» **Work instructions**:
Output every record again so that it matches the original word for word.

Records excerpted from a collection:
-- ===== VERDICT (by name: the statement is the Claim_ definition above) =====
theorem complex_function_spec : Claim_equal_complex_function := by
  unfold Claim_equal_complex_function
  intro data threshold _ hpre
  unfold Spec_complex_function
  simp only [complex_function, complex_function_alt, if_neg hpre.1,
             PySem.List.foldl_append_singleton_eq_map, List.nil_append]
  have hc : ∀ k : Int, 0 ≤ k → k < (data.length : Int) →
      PySem.List.pyGetD ((PySem.List.pyRange 0 (data.length : Int) 1).map
        (fun k => if threshold < PySem.List.pyGetD data k 0 then 1
          else
            (PySem.List.pyRange (k + 1) (data.length : Int) 1).foldl (fun s l =>
              s + (if PySem.Int.mod (PySem.List.pyGetD data l 0) (PySem.List.pyGetD data k 0) = 0
                   then -1 else 2)) 0)) k 0 = pvC data threshold k := by
    intro k hk1 hk2
    rw [PySem.List.pyGetD_map_pyRange_of_nonneg _ _ _ _ hk1 hk2, pvC]
  have hA : ∀ (r i : Int), i ∈ PySem.List.pyRange 0 (data.length : Int) 1 →
      (PySem.List.pyRange i (data.length : Int) 1).foldl (fun result j =>
        if i ≠ j ∧ PySem.List.pyGetD data i 0 = PySem.List.pyGetD data j 0 then
          result + 1
        else if pvHelperA threshold (PySem.List.slice data (some i) (some (j + 1))) then
          result + PySem.List.pyGetD data i 0 + PySem.List.pyGetD data j 0
        else
          (PySem.List.pyRange i (j + 1) 1).foldl (fun result k =>
            if threshold < PySem.List.pyGetD data k 0 then
              result + 1
            else
              (PySem.List.pyRange (k + 1) (data.length : Int) 1).foldl (fun result l =>
                if PySem.Int.mod (PySem.List.pyGetD data l 0) (PySem.List.pyGetD data k 0) = 0 then
                  result - 1
                else
                  result + 2) result) result) r
      = r + ((PySem.List.pyRange i (data.length : Int) 1).map (pvF data threshold i)).sum := by
    intro r i hmem
    rw [PySem.List.mem_pyRange_one] at hmem
    have hbody : ∀ (acc j : Int), j ∈ PySem.List.pyRange i (data.length : Int) 1 →
        (if i ≠ j ∧ PySem.List.pyGetD data i 0 = PySem.List.pyGetD data j 0 then
          acc + 1
        else if pvHelperA threshold (PySem.List.slice data (some i) (some (j + 1))) then
          acc + PySem.List.pyGetD data i 0 + PySem.List.pyGetD data j 0
        else
          (PySem.List.pyRange i (j + 1) 1).foldl (fun result k =>
            if threshold < PySem.List.pyGetD data k 0 then
              result + 1
            else
              (PySem.List.pyRange (k + 1) (data.length : Int) 1).foldl (fun result l =>
                if PySem.Int.mod (PySem.List.pyGetD data l 0) (PySem.List.pyGetD data k 0) = 0 then
                  result - 1
                else
                  result + 2) result) acc)
        = acc + pvF data threshold i j := by
      intro acc j hjmem
      rw [PySem.List.mem_pyRange_one] at hjmem
      exact A_pair_body data threshold i j acc hmem.1 hjmem.1 hjmem.2
    rw [PySem.List.foldl_congr_mem (PySem.List.pyRange i (data.length : Int) 1) _
          (fun acc j => acc + pvF data threshold i j) r hbody,
        PySem.List.foldl_add]
  rw [PySem.List.foldl_congr_mem (PySem.List.pyRange 0 (data.length : Int) 1) _
        (fun r i => r + ((PySem.List.pyRange i (data.length : Int) 1).map (pvF data threshold i)).sum)
        0 (fun r i hmem => hA r i hmem)]
  have hB : ∀ (r i : Int), i ∈ PySem.List.pyRange 0 (data.length : Int) 1 →
      ((PySem.List.pyRange i (data.length : Int) 1).foldl (fun (st : Int × Bool × Int) j =>
        ((if i ≠ j ∧ PySem.List.pyGetD data i 0 = PySem.List.pyGetD data j 0 then st.1 + 1
          else if st.2.1 && decide (threshold < PySem.List.pyGetD data j 0) then
            st.1 + PySem.List.pyGetD data i 0 + PySem.List.pyGetD data j 0
          else st.1 + (st.2.2 + PySem.List.pyGetD ((PySem.List.pyRange 0 (data.length : Int) 1).map
            (fun k => if threshold < PySem.List.pyGetD data k 0 then 1
              else
                (PySem.List.pyRange (k + 1) (data.length : Int) 1).foldl (fun s l =>
                  s + (if PySem.Int.mod (PySem.List.pyGetD data l 0) (PySem.List.pyGetD data k 0) = 0
                       then -1 else 2)) 0)) j 0),
          st.2.1 && decide (threshold < PySem.List.pyGetD data j 0),
          st.2.2 + PySem.List.pyGetD ((PySem.List.pyRange 0 (data.length : Int) 1).map
            (fun k => if threshold < PySem.List.pyGetD data k 0 then 1
              else
                (PySem.List.pyRange (k + 1) (data.length : Int) 1).foldl (fun s l =>
                  s + (if PySem.Int.mod (PySem.List.pyGetD data l 0) (PySem.List.pyGetD data k 0) = 0
                       then -1 else 2)) 0)) j 0)))
        (r, true, 0)).1
      = r + ((PySem.List.pyRange i (data.length : Int) 1).map (pvF data threshold i)).sum := by
    intro r i hmem
    rw [PySem.List.mem_pyRange_one] at hmem
    have h0 := B_inner data threshold _ hc ((data.length : Int) - i).toNat i i r hmem.1 le_rfl
      (by omega) rfl
    rw [PySem.List.pyRange_one_eq_nil (le_refl i)] at h0
    simpa using h0
  rw [PySem.List.foldl_congr_mem (PySem.List.pyRange 0 (data.length : Int) 1) _
        (fun r i => r + ((PySem.List.pyRange i (data.length : Int) 1).map (pvF data threshold i)).sum)
        0 (fun r i hmem => hB r i hmem)]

» **Response area**:
-- ===== VERDICT (by name: the statement is the Claim_ definition above) =====
theorem complex_function_spec : Claim_equal_complex_function := by
  unfold Claim_equal_complex_function
  intro data threshold _ hpre
  unfold Spec_complex_function
  simp only [complex_function, complex_function_alt, if_neg hpre.1,
             PySem.List.foldl_append_singleton_eq_map, List.nil_append]
  have hc : ∀ k : Int, 0 ≤ k → k < (data.length : Int) →
      PySem.List.pyGetD ((PySem.List.pyRange 0 (data.length : Int) 1).map
        (fun k => if threshold < PySem.List.pyGetD data k 0 then 1
          else
            (PySem.List.pyRange (k + 1) (data.length : Int) 1).foldl (fun s l =>
              s + (if PySem.Int.mod (PySem.List.pyGetD data l 0) (PySem.List.pyGetD data k 0) = 0
                   then -1 else 2)) 0)) k 0 = pvC data threshold k := by
    intro k hk1 hk2
    rw [PySem.List.pyGetD_map_pyRange_of_nonneg _ _ _ _ hk1 hk2, pvC]
  have hA : ∀ (r i : Int), i ∈ PySem.List.pyRange 0 (data.length : Int) 1 →
      (PySem.List.pyRange i (data.length : Int) 1).foldl (fun result j =>
        if i ≠ j ∧ PySem.List.pyGetD data i 0 = PySem.List.pyGetD data j 0 then
          result + 1
        else if pvHelperA threshold (PySem.List.slice data (some i) (some (j + 1))) then
          result + PySem.List.pyGetD data i 0 + PySem.List.pyGetD data j 0
        else
          (PySem.List.pyRange i (j + 1) 1).foldl (fun result k =>
            if threshold < PySem.List.pyGetD data k 0 then
              result + 1
            else
              (PySem.List.pyRange (k + 1) (data.length : Int) 1).foldl (fun result l =>
                if PySem.Int.mod (PySem.List.pyGetD data l 0) (PySem.List.pyGetD data k 0) = 0 then
                  result - 1
                else
                  result + 2) result) result) r
      = r + ((PySem.List.pyRange i (data.length : Int) 1).map (pvF data threshold i)).sum := by
    intro r i hmem
    rw [PySem.List.mem_pyRange_one] at hmem
    have hbody : ∀ (acc j : Int), j ∈ PySem.List.pyRange i (data.length : Int) 1 →
        (if i ≠ j ∧ PySem.List.pyGetD data i 0 = PySem.List.pyGetD data j 0 then
          acc + 1
        else if pvHelperA threshold (PySem.List.slice data (some i) (some (j + 1))) then
          acc + PySem.List.pyGetD data i 0 + PySem.List.pyGetD data j 0
        else
          (PySem.List.pyRange i (j + 1) 1).foldl (fun result k =>
            if threshold < PySem.List.pyGetD data k 0 then
              result + 1
            else
              (PySem.List.pyRange (k + 1) (data.length : Int) 1).foldl (fun result l =>
                if PySem.Int.mod (PySem.List.pyGetD data l 0) (PySem.List.pyGetD data k 0) = 0 then
                  result - 1
                else
                  result + 2) result) acc)
        = acc + pvF data threshold i j := by
      intro acc j hjmem
      rw [PySem.List.mem_pyRange_one] at hjmem
      exact A_pair_body data threshold i j acc hmem.1 hjmem.1 hjmem.2
    rw [PySem.List.foldl_congr_mem (PySem.List.pyRange i (data.length : Int) 1) _
          (fun acc j => acc + pvF data threshold i j) r hbody,
        PySem.List.foldl_add]
  rw [PySem.List.foldl_congr_mem (PySem.List.pyRange 0 (data.length : Int) 1) _
        (fun r i => r + ((PySem.List.pyRange i (data.length : Int) 1).map (pvF data threshold i)).sum)
        0 (fun r i hmem => hA r i hmem)]
  have hB : ∀ (r i : Int), i ∈ PySem.List.pyRange 0 (data.length : Int) 1 →
      ((PySem.List.pyRange i (data.length : Int) 1).foldl (fun (st : Int × Bool × Int) j =>
        ((if i ≠ j ∧ PySem.List.pyGetD data i 0 = PySem.List.pyGetD data j 0 then st.1 + 1
          else if st.2.1 && decide (threshold < PySem.List.pyGetD data j 0) then
            st.1 + PySem.List.pyGetD data i 0 + PySem.List.pyGetD data j 0
          else st.1 + (st.2.2 + PySem.List.pyGetD ((PySem.List.pyRange 0 (data.length : Int) 1).map
            (fun k => if threshold < PySem.List.pyGetD data k 0 then 1
              else
                (PySem.List.pyRange (k + 1) (data.length : Int) 1).foldl (fun s l =>
                  s + (if PySem.Int.mod (PySem.List.pyGetD data l 0) (PySem.List.pyGetD data k 0) = 0
                       then -1 else 2)) 0)) j 0),
          st.2.1 && decide (threshold < PySem.List.pyGetD data j 0),
          st.2.2 + PySem.List.pyGetD ((PySem.List.pyRange 0 (data.length : Int) 1).map
            (fun k => if threshold < PySem.List.pyGetD data k 0 then 1
              else
                (PySem.List.pyRange (k + 1) (data.length : Int) 1).foldl (fun s l =>
                  s + (if PySem.Int.mod (PySem.List.pyGetD data l 0) (PySem.List.pyGetD data k 0) = 0
                       then -1 else 2)) 0)) j 0)))
        (r, true, 0)).1
      = r + ((PySem.List.pyRange i (data.length : Int) 1).map (pvF data threshold i)).sum := by
    intro r i hmem
    rw [PySem.List.mem_pyRange_one] at hmem
    have h0 := B_inner data threshold _ hc ((data.length : Int) - i).toNat i i r hmem.1 le_rfl
      (by omega) rfl
    rw [PySem.List.pyRange_one_eq_nil (le_refl i)] at h0
    simpa using h0
  rw [PySem.List.foldl_congr_mem (PySem.List.pyRange 0 (data.length : Int) 1) _
        (fun r i => r + ((PySem.List.pyRange i (data.length : Int) 1).map (pvF data threshold i)).sum)
        0 (fun r i hmem => hB r i hmem)]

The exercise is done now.